JP2000292072A - Furnace wall of arc furnace and water-cooled panel for furnace cover - Google Patents

Abstract

PROBLEM TO BE SOLVED: To provide a furnace wall of arc furnace and a water-cooled panel for furnace cover in which the lifetime of furnace equivalent to or better than that of a water-cooled panel having steel plate welding structure, steel pipe structure, cast copper structure or copper plate welding structure can be ensured while reducing heat loss and power for supplying cooling water. SOLUTION: In the furnace wall of arc furnace and the water-cooled panel for furnace cover, a plurality of refractory bricks 2 arranged in a plurality of rows at a constant interval with the end face being exposed to the furnace wall are cast with cooling water pipes 3 arranged between the rows of refractory bricks 2. The refractory brick 2 may be provided a taper 8 such that the width thereof on the inner end face of the furnace is smaller than that on the opposite end face, or a buffer material 7 may be provided between the refractory brick 2 and the contact face with a casting, or the inner surface of the furnace may be protruded partially 5.

Description

DETAILED DESCRIPTION OF THE INVENTION

[0001]

The present invention relates to the dissolution of metallic materials,
The present invention relates to a furnace wall provided in a furnace of an arc furnace used for refining molten metal and a water cooling panel for a furnace lid.

[0002]

2. Description of the Related Art Until the early 1970's, an arc furnace used for melting metal materials and refining molten metal has a furnace body lined with a refractory inside a steel shell, and a furnace lid having a circular shape called a furnace lid frame.

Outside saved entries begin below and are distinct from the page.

-- pv_equiv track=rewrite | github.com/THEman6989/ai-stack | langgraph-app/internal_context.py | _max_partial_suffix
-- ===== SOURCE A (Python) =====
-- def _max_partial_suffix(buf_lower: str, targets: tuple[str, ...]) -> int:
--     max_len = 0
--     for target in targets:
--         max_check = min(len(buf_lower), max(0, len(target) - 1))
--         for length in range(max_check, 0, -1):
--             if target.startswith(buf_lower[-length:]):
--                 max_len = max(max_len, length)
--                 break
--     return max_len
-- ===== SOURCE B (Python) =====
-- def _max_partial_suffix(buf_lower: str, targets: tuple[str, ...]) -> int:
--     # Single descending scan over candidate suffix lengths (capped by the longest
--     # target); the first length whose buffer suffix is a proper prefix of any
--     # target is the answer (loops swapped, early return).
--     longest = 0
--     for t in targets:
--         longest = max(longest, len(t))
--     start = min(len(buf_lower), longest - 1)
--     for length in range(start, 0, -1):
--         suf = buf_lower[-length:]
--         if any(len(t) > length and t.startswith(suf) for t in targets):
--             return length
--     return 0
-- ===== Notes on version B (the rewrite author's own statement) =====
-- stated objective: faster
-- what changed: A runs a full descending length-scan per target, re-slicing the buffer for every (target, length) pair and maxing the per-target results; B swaps the loops into ONE descending scan over candidate lengths (capped by the longest target), slices each suffix once, and returns at the first length that is a proper prefix of any target.
import Mathlib
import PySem

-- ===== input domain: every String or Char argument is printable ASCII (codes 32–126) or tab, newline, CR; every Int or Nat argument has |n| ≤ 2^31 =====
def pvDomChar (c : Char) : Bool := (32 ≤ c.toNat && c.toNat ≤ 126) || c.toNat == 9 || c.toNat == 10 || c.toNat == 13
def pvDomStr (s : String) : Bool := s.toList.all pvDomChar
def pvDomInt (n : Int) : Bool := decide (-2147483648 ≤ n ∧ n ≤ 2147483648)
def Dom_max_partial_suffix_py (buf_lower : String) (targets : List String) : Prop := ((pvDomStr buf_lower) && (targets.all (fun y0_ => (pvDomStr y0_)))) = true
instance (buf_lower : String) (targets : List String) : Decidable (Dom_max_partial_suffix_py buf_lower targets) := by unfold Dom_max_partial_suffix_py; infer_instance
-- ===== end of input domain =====

-- B replaces A's per-target descending scans (each re-slicing the buffer) by ONE descending scan
-- over suffix lengths (capped by the longest target) that returns at the first length matching any
-- target (objective: faster — measured constant-factor speed-up in a timing run).

-- ===== PORT A =====
-- inner loop: for length in range(max_check, 0, -1): if target.startswith(buf_lower[-length:]): max_len = max(max_len, length); break
def pyA_inner (target buf_lower : String) (max_len : Int) : List Int → Int
  | [] => max_len
  | length :: rest =>
    if PySem.Str.startswith target (PySem.Str.slice buf_lower (some (-length)) none)
    then max max_len length
    else pyA_inner target buf_lower max_len rest

def max_partial_suffix_py (buf_lower : String) (targets : List String) : Int :=
  targets.foldl (fun max_len target =>
    let max_check := min (PySem.Str.len buf_lower) (max 0 (PySem.Str.len target - 1))
    pyA_inner target buf_lower max_len (PySem.List.pyRange max_check 0 (-1))) 0

-- ===== PORT B =====
-- any(len(t) > length and t.startswith(suf) for t in targets)
def altHit (buf_lower : String) (targets : List String) (length : Int) : Bool :=
  let suf := PySem.Str.slice buf_lower (some (-length)) none
  targets.any (fun t => decide (length < PySem.Str.len t) && PySem.Str.startswith t suf)

-- for length in range(len(buf_lower), 0, -1): if any(...): return length;  return 0
def altGo (buf_lower : String) (targets : List String) : List Int → Int
  | [] => 0
  | length :: rest =>
    if altHit buf_lower targets length then length else altGo buf_lower targets rest

-- longest = 0; for t in targets: longest = max(longest, len(t));
-- start = min(len(buf_lower), longest - 1); then the descending scan
def max_partial_suffix_py_alt (buf_lower : String) (targets : List String) : Int :=
  let longest := targets.foldl (fun m t => max m (PySem.Str.len t)) 0
  let start := min (PySem.Str.len buf_lower) (longest - 1)
  altGo buf_lower targets (PySem.List.pyRange start 0 (-1))

-- ===== PRECONDITION & SPEC =====
def Spec_max_partial_suffix_py (buf_lower : String) (targets : List String) (out : Int) : Prop := out = max_partial_suffix_py_alt buf_lower targets
instance (buf_lower : String) (targets : List String) (out : Int) : Decidable (Spec_max_partial_suffix_py buf_lower targets out) := by unfold Spec_max_partial_suffix_py; infer_instance

-- ===== CLAIM (what is proved, stated in full; the proofs are below) =====
def Claim_equal_max_partial_suffix_py : Prop := ∀ (buf_lower : String) (targets : List String), Dom_max_partial_suffix_py buf_lower targets → Spec_max_partial_suffix_py buf_lower targets (max_partial_suffix_py buf_lower targets)

-- ===== LEMMAS AND PROOFS =====

-- A's per-target cap min(len(buf), max(0, len(t)-1)) with the buffer part replaced by a parameter k
def pvCap (t : String) : Int := max 0 (PySem.Str.len t - 1)

-- per-target first match over the descending range capped at k
def pvH (buf_lower t : String) (k : Int) : Int :=
  pyA_inner t buf_lower 0 (PySem.List.pyRange (min k (pvCap t)) 0 (-1))

theorem pvFoldl_max_le (l : List Int) (a b : Int) (hab : a ≤ b) (h : ∀ x ∈ l, x ≤ b) :
    l.foldl max a ≤ b := by
  induction l generalizing a with
  | nil => simpa using hab
  | cons x xs ih =>
    exact ih (max a x) (max_le hab (h x (by simp))) (fun y hy => h y (by simp [hy]))

theorem pvInner_shift (t buf : String) (r : List Int) :
    ∀ m : Int, 0 ≤ m → (∀ L ∈ r, 0 < L) →
    pyA_inner t buf m r = max m (pyA_inner t buf 0 r) := by
  induction r with
  | nil => intro m hm _; simp [pyA_inner, max_eq_left hm]
  | cons L rest ih =>
    intro m hm hr
    have hL : 0 < L := hr L (by simp)
    simp only [pyA_inner]
    split_ifs with h
    · rw [max_eq_right hL.le]
    · exact ih m hm (fun x hx => hr x (by simp [hx]))

theorem pvInner_bounds (t buf : String) (k : Int) (r : List Int) :
    ∀ a : Int, 0 ≤ a → a ≤ k → (∀ L ∈ r, 0 ≤ L ∧ L ≤ k) →
    0 ≤ pyA_inner t buf a r ∧ pyA_inner t buf a r ≤ k := by
  induction r with
  | nil => intro a ha hak _; exact ⟨ha, hak⟩
  | cons L rest ih =>
    intro a ha hak hr
    obtain ⟨h0, hk⟩ := hr L (by simp)
    simp only [pyA_inner]
    split_ifs with h
    · exact ⟨le_max_of_le_left ha, max_le hak hk⟩
    · exact ih a ha hak (fun x hx => hr x (by simp [hx]))

theorem pvFoldl_max_eq_zero (l : List Int) (h : ∀ x ∈ l, x ≤ 0) : l.foldl max 0 = 0 :=
  le_antisymm (pvFoldl_max_le l 0 0 le_rfl h) (PySem.List.le_foldl_max l 0).1

theorem pvH_bounds (buf t : String) (k : Int) (hk : 0 ≤ k) :
    0 ≤ pvH buf t k ∧ pvH buf t k ≤ k := by
  apply pvInner_bounds t buf k _ 0 le_rfl hk
  intro L hL
  rw [PySem.List.mem_pyRange_neg_one] at hL
  exact ⟨hL.1.le, hL.2.trans (min_le_left _ _)⟩

theorem pvLen_nonneg (t : String) : 0 ≤ PySem.Str.len t := by
  rw [PySem.Str.len_eq]; positivity

theorem pvH_step (buf t : String) (k : Int) (hk : 0 ≤ k) :
    pvH buf t (k + 1) =
      if (decide (k + 1 < PySem.Str.len t) &&
          PySem.Str.startswith t (PySem.Str.slice buf (some (-(k + 1))) none)) = true
      then k + 1 else pvH buf t k := by
  have hcap : 0 ≤ pvCap t := le_max_left _ _
  by_cases hc : k + 1 ≤ pvCap t
  · have hlen : k + 1 < PySem.Str.len t := by
      have := pvLen_nonneg t
      simp only [pvCap] at hc
      omega
    have h1 : min (k + 1) (pvCap t) = k + 1 := min_eq_left hc
    have h2 : min k (pvCap t) = k := min_eq_left (by omega)
    simp only [pvH, h1, h2]
    rw [PySem.List.pyRange_neg_one_cons (by omega)]
    simp only [pyA_inner, add_sub_cancel_right]
    rw [decide_eq_true hlen, Bool.true_and]
    split_ifs with hs
    · omega
    · rfl
  · have hlen : ¬ (k + 1 < PySem.Str.len t) := by
      simp only [pvCap] at hc
      have := pvLen_nonneg t
      omega
    have h1 : min (k + 1) (pvCap t) = pvCap t := min_eq_right (by omega)
    have h2 : min k (pvCap t) = pvCap t := min_eq_right (by simp only [pvCap] at hc ⊢; omega)
    simp only [pvH, h1, h2]
    rw [decide_eq_false hlen, Bool.false_and]
    simp

theorem pvMain (buf : String) (ts : List String) (k : Nat) :
    altGo buf ts (PySem.List.pyRange (k : Int) 0 (-1)) =
      (ts.map (fun t => pvH buf t (k : Int))).foldl max 0 := by
  induction k with
  | zero =>
    rw [Nat.cast_zero, PySem.List.pyRange_neg_one_eq_nil le_rfl]
    have hz : ∀ x ∈ ts.map (fun t => pvH buf t (0 : Int)), x ≤ 0 := by
      intro x hx
      obtain ⟨t, _, rfl⟩ := List.mem_map.mp hx
      exact (pvH_bounds buf t 0 le_rfl).2
    simp [altGo, pvFoldl_max_eq_zero _ hz]
  | succ k ih =>
    have hcast : ((k + 1 : Nat) : Int) = (k : Int) + 1 := by push_cast; ring
    rw [hcast, PySem.List.pyRange_neg_one_cons (by omega)]
    have hstep : ∀ t ∈ ts, pvH buf t ((k : Int) + 1) =
        if (decide ((k : Int) + 1 < PySem.Str.len t) &&
            PySem.Str.startswith t (PySem.Str.slice buf (some (-((k : Int) + 1))) none)) = true
        then (k : Int) + 1 else pvH buf t (k : Int) :=
      fun t _ => pvH_step buf t k (by omega)
    rw [List.map_congr_left hstep]
    simp only [altGo, add_sub_cancel_right]
    by_cases hany : altHit buf ts ((k : Int) + 1) = true
    · simp only [hany, if_true]
      apply le_antisymm
      · simp only [altHit, List.any_eq_true] at hany
        obtain ⟨t0, ht0, hq⟩ := hany
        have hmem : ((k : Int) + 1) ∈ ts.map (fun t =>
            if (decide ((k : Int) + 1 < PySem.Str.len t) &&
                PySem.Str.startswith t (PySem.Str.slice buf (some (-((k : Int) + 1))) none)) = true
            then (k : Int) + 1 else pvH buf t (k : Int)) :=
          List.mem_map.mpr ⟨t0, ht0, by rw [if_pos hq]⟩
        exact (PySem.List.le_foldl_max _ 0).2 _ hmem
      · apply pvFoldl_max_le _ _ _ (by omega)
        intro x hx
        obtain ⟨t, _, rfl⟩ := List.mem_map.mp hx
        split_ifs with h
        · exact le_rfl
        · have := pvH_bounds buf t (k : Int) (by omega)
          omega
    · rw [Bool.of_not_eq_true hany]
      simp only [Bool.false_eq_true, if_false]
      rw [ih]
      congr 1
      apply List.map_congr_left
      intro t ht
      by_cases hq : (decide ((k : Int) + 1 < PySem.Str.len t) &&
          PySem.Str.startswith t (PySem.Str.slice buf (some (-((k : Int) + 1))) none)) = true
      · exact absurd (by simp only [altHit, List.any_eq_true]; exact ⟨t, ht, hq⟩) hany
      · rw [if_neg hq]

theorem pvAside (buf : String) (ts : List String) :
    ∀ m : Int, 0 ≤ m →
    ts.foldl (fun max_len target =>
      pyA_inner target buf max_len
        (PySem.List.pyRange (min (PySem.Str.len buf) (max 0 (PySem.Str.len target - 1))) 0 (-1))) m
    = (ts.map (fun t => pvH buf t (PySem.Str.len buf))).foldl max m := by
  induction ts with
  | nil => intro m _; rfl
  | cons t rest ih =>
    intro m hm
    simp only [List.foldl_cons, List.map_cons]
    rw [pvInner_shift t buf _ m hm
      (by intro L hL; rw [PySem.List.mem_pyRange_neg_one] at hL; exact hL.1)]
    have hH : pyA_inner t buf 0
        (PySem.List.pyRange (min (PySem.Str.len buf) (max 0 (PySem.Str.len t - 1))) 0 (-1))
        = pvH buf t (PySem.Str.len buf) := by
      simp only [pvH, pvCap]
    rw [hH, ih (max m (pvH buf t (PySem.Str.len buf))) (le_max_of_le_left hm)]

-- the length cap B precomputes, as the fold over the mapped lengths
theorem pvLongest_eq (ts : List String) :
    ts.foldl (fun m t => max m (PySem.Str.len t)) 0 = (ts.map PySem.Str.len).foldl max 0 := by
  rw [List.foldl_map]

-- capping the per-target scan at min(n, longest-1) does not change any pvH value
theorem pvH_cap (buf t : String) (n Lmax : Int) (hn : 0 ≤ n) (hL : 1 ≤ Lmax)
    (ht : PySem.Str.len t ≤ Lmax) :
    pvH buf t (min n (Lmax - 1)) = pvH buf t n := by
  have h0 := pvLen_nonneg t
  have hmin : min (min n (Lmax - 1)) (pvCap t) = min n (pvCap t) := by
    simp only [pvCap]; omega
  simp only [pvH, hmin]

-- ===== VERDICT (by name: the statement is the Claim_ definition above) =====
theorem max_partial_suffix_py_spec : Claim_equal_max_partial_suffix_py := by
  intro buf ts _
  unfold Spec_max_partial_suffix_py max_partial_suffix_py max_partial_suffix_py_alt
  rw [pvAside buf ts 0 le_rfl]
  simp only [pvLongest_eq]
  have hn : 0 ≤ PySem.Str.len buf := pvLen_nonneg buf
  set n := PySem.Str.len buf with hn_def
  set Lmax := (ts.map PySem.Str.len).foldl max 0 with hL_def
  have hL0 : 0 ≤ Lmax := (PySem.List.le_foldl_max (ts.map PySem.Str.len) 0).1
  have hLt : ∀ t ∈ ts, PySem.Str.len t ≤ Lmax := by
    intro t ht
    exact (PySem.List.le_foldl_max (ts.map PySem.Str.len) 0).2 _ (List.mem_map_of_mem ht)
  by_cases hL : Lmax = 0
  · -- every target is empty: both sides are 0
    have hs : min n (Lmax - 1) ≤ 0 := by omega
    rw [PySem.List.pyRange_neg_one_eq_nil hs]
    have hz : ∀ x ∈ ts.map (fun t => pvH buf t n), x ≤ 0 := by
      intro x hx
      obtain ⟨t, ht, rfl⟩ := List.mem_map.mp hx
      have h1 := hLt t ht
      have h2 := pvLen_nonneg t
      have hcap : pvCap t = 0 := by simp only [pvCap]; omega
      have hmin : min n (pvCap t) = 0 := by omega
      simp [pvH, hmin, PySem.List.pyRange_neg_one_eq_nil (le_refl (0 : Int)), pyA_inner]
    rw [pvFoldl_max_eq_zero _ hz]
    rfl
  · have hs : 0 ≤ min n (Lmax - 1) := by omega
    have hcast : min n (Lmax - 1) = (((min n (Lmax - 1)).toNat : Nat) : Int) :=
      (Int.toNat_of_nonneg hs).symm
    rw [hcast, pvMain buf ts (min n (Lmax - 1)).toNat]
    congr 1
    apply List.map_congr_left
    intro t ht
    rw [← hcast, pvH_cap buf t n Lmax hn (by omega) (hLt t ht)]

Refractory was used in the shape of an arch inside the metal frame. However, from the late 1970's, as the size and power consumption of arc furnaces for the purpose of improving productivity increased rapidly, the amount of wear of refractories used for furnace bodies and furnace lids increased remarkably, It has been problematic to increase the cost of refractories and to increase downtime for refractory repair.

[0003] In order to solve these problems, in order to extend the life of refractories and minimize the decrease in the thermal efficiency of the arc furnace, a furnace formed by casting a cooling water pipe and bricks in a cast iron or copper casting is used. A body cooler was proposed.
-118635). However, in the cooling structure, since the furnace inner surface temperature of the cast iron casting constituting the cooler body reaches 1000 ° C. or more, cracks due to thermal stress and changes in the structure of the casting due to the use of several hundred to 1,000 charges are caused. Embrittlement occurs, which causes the casting to wear and cause the problem that the cast bricks fall off.In addition, cracks generated on the casting surface propagate to the cooling water piping, causing water leakage. Sometimes it happened. Further, the copper casting has higher ductility and does not undergo structural change as compared with the above-mentioned cast iron casting, so that wear and tear do not occur rapidly. However, since the brick is cast inside the panel inside the furnace and the pipes are arranged on the back side of the brick, the temperature of the furnace inside end surface becomes high, causing a problem that the brick is rapidly worn. In addition, as the thickness of the panel body increases, the weight increases, and a copper casting whose material cost is extremely large as compared with cast iron is particularly expensive.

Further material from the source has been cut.